REQUIRED ACTION:
Across the whole listing, copy out every line that includes the string "using".

SUPPLIED INFORMATION:
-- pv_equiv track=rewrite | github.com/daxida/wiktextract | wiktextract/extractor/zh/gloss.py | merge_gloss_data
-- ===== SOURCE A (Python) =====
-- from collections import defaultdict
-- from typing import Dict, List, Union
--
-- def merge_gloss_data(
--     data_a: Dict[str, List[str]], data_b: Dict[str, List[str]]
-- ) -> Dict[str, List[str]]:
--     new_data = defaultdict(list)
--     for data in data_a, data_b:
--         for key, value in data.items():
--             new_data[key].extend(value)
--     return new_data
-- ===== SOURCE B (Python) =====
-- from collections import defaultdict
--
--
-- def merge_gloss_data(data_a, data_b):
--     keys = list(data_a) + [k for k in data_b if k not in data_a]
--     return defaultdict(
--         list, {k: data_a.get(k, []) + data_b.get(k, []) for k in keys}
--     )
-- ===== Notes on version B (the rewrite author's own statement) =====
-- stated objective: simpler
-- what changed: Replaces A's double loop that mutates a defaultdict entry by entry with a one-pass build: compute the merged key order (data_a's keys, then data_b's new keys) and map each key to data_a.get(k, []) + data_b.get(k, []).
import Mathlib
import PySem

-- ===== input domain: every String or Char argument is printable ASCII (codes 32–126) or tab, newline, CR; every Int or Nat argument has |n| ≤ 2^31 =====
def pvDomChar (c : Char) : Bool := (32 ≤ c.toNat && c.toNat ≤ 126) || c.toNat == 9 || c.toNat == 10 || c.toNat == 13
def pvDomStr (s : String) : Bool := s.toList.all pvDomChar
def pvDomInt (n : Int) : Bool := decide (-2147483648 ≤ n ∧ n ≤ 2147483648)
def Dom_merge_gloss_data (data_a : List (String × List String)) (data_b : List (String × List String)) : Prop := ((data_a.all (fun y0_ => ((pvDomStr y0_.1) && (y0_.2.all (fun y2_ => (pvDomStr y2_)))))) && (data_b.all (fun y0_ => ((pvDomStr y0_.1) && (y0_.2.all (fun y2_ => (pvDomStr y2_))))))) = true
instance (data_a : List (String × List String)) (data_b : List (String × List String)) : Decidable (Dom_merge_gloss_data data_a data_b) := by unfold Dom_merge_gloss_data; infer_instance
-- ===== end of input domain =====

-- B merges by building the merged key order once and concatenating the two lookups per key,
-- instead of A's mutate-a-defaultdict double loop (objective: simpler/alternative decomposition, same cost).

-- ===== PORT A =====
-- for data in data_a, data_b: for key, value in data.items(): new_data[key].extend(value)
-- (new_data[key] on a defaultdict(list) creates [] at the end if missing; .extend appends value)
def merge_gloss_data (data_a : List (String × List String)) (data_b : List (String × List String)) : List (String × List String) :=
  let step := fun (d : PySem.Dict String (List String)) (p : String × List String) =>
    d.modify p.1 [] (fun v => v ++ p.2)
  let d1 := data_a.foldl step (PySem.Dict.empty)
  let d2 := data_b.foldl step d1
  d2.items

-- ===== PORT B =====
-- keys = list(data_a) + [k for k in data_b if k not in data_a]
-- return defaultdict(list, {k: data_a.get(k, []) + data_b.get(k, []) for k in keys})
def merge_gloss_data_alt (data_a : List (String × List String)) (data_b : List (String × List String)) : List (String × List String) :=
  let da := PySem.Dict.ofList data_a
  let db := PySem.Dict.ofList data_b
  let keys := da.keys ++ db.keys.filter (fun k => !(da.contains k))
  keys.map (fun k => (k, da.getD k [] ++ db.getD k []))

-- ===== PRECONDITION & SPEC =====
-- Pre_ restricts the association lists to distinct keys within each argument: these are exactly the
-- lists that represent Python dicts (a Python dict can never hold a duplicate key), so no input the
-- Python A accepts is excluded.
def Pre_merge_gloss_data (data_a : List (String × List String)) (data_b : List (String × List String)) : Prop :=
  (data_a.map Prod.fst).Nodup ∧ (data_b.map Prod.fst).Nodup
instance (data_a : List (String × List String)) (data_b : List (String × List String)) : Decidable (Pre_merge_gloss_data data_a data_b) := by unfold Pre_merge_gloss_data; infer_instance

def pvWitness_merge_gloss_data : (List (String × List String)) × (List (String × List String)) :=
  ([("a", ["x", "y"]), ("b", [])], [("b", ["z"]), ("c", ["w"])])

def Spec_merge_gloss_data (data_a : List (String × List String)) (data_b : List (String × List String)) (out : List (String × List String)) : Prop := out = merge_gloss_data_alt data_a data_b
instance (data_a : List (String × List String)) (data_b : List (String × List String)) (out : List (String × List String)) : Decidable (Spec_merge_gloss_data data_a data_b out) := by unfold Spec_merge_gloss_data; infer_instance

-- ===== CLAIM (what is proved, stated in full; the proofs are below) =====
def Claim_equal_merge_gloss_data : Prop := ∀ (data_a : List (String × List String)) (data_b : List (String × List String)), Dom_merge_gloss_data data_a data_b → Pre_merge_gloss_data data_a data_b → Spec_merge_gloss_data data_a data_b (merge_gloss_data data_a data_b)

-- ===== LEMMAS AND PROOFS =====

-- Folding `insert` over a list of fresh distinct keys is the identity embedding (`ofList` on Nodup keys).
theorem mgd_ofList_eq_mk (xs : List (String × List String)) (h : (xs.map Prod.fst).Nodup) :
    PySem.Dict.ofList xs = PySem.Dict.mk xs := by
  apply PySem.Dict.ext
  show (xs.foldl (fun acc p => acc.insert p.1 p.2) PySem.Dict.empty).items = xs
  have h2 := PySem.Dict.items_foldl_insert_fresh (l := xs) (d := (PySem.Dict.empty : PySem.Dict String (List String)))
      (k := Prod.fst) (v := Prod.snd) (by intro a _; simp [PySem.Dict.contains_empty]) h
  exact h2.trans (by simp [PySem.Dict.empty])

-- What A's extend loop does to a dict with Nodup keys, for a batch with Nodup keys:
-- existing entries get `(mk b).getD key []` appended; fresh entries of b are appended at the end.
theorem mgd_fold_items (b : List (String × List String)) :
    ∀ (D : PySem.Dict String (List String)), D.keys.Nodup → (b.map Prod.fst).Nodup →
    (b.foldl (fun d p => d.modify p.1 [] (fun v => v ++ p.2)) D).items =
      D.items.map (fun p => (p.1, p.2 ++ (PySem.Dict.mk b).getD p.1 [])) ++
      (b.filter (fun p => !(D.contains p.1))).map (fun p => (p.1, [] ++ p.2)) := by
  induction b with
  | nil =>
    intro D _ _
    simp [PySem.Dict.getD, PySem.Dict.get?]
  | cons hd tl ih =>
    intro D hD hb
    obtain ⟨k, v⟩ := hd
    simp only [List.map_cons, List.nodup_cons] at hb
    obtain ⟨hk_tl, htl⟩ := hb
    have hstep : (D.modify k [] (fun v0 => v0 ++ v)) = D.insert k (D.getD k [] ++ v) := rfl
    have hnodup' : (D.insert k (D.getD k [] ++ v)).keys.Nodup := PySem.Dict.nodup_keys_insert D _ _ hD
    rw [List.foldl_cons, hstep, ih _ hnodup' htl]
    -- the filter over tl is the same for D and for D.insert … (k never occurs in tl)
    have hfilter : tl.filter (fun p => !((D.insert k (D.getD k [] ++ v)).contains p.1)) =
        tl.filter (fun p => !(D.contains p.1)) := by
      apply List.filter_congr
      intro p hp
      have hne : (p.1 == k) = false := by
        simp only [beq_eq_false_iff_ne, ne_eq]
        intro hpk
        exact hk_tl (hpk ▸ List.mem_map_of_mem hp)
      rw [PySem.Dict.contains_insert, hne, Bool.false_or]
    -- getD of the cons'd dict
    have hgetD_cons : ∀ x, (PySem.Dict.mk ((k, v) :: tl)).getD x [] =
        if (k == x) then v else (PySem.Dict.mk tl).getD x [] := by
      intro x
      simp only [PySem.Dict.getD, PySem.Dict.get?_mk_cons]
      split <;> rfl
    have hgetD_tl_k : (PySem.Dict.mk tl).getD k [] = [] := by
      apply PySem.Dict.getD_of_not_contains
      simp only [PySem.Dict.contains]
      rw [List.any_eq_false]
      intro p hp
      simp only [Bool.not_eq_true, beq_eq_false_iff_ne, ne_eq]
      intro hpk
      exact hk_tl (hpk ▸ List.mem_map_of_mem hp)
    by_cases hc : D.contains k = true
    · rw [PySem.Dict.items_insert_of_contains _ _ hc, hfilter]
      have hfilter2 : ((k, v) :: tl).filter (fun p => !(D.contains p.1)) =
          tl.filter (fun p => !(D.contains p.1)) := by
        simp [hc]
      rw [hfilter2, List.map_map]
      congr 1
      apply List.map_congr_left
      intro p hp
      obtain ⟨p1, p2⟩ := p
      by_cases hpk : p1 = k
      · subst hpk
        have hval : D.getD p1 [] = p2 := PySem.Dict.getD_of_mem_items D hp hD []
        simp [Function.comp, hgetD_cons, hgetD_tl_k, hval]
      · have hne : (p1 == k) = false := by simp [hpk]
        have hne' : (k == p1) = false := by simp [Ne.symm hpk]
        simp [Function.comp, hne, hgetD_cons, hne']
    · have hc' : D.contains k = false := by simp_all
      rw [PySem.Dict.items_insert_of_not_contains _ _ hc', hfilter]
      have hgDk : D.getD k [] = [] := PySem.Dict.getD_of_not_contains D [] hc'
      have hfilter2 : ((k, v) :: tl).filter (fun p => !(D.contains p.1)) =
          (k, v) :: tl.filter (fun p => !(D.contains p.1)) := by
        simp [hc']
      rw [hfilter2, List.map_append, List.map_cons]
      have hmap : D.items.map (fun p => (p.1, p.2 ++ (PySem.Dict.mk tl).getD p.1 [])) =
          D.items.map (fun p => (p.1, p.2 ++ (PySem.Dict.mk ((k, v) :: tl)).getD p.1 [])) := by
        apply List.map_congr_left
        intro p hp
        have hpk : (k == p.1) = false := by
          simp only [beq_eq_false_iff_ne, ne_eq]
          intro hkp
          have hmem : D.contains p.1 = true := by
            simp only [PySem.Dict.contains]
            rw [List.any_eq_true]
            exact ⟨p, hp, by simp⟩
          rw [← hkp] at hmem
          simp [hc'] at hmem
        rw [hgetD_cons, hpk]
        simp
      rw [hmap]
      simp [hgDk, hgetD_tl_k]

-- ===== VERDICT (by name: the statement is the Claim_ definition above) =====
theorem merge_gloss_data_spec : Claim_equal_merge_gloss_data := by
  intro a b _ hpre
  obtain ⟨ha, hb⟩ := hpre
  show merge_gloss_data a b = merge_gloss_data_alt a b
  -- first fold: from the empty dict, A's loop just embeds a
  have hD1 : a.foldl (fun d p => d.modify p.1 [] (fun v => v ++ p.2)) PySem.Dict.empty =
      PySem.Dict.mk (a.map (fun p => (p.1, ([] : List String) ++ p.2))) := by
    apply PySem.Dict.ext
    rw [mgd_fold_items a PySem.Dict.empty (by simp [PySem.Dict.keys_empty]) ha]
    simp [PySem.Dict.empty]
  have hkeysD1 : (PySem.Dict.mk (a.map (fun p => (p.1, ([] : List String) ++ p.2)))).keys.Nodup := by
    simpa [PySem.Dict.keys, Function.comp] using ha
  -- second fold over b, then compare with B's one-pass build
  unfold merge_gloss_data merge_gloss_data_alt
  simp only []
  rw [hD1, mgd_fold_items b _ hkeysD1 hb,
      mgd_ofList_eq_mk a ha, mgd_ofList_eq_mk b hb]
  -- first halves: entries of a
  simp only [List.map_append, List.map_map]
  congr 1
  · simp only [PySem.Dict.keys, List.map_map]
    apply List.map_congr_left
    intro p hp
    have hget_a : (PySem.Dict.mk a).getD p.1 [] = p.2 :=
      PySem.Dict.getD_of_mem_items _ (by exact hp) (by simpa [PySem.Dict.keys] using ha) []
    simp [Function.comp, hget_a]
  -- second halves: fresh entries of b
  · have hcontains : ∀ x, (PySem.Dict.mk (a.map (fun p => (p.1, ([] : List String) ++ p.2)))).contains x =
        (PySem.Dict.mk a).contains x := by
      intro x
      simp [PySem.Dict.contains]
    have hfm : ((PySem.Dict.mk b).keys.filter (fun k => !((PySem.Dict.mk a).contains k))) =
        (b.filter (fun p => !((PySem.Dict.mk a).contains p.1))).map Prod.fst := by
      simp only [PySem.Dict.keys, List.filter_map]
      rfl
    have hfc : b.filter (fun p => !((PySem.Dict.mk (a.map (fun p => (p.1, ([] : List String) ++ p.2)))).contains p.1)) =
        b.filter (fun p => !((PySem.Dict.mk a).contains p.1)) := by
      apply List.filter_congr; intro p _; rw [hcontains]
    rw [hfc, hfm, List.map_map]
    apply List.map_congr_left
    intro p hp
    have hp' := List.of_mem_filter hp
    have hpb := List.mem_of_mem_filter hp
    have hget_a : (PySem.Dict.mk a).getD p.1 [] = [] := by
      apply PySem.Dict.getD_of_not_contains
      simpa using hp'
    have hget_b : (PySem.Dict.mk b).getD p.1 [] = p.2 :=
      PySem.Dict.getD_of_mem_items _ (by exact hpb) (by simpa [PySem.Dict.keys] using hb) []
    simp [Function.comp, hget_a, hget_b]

WORKED SOLUTION:
    simpa [PySem.Dict.keys, Function.comp] using ha
      PySem.Dict.getD_of_mem_items _ (by exact hp) (by simpa [PySem.Dict.keys] using ha) []
      simpa using hp'
      PySem.Dict.getD_of_mem_items _ (by exact hpb) (by simpa [PySem.Dict.keys] using hb) []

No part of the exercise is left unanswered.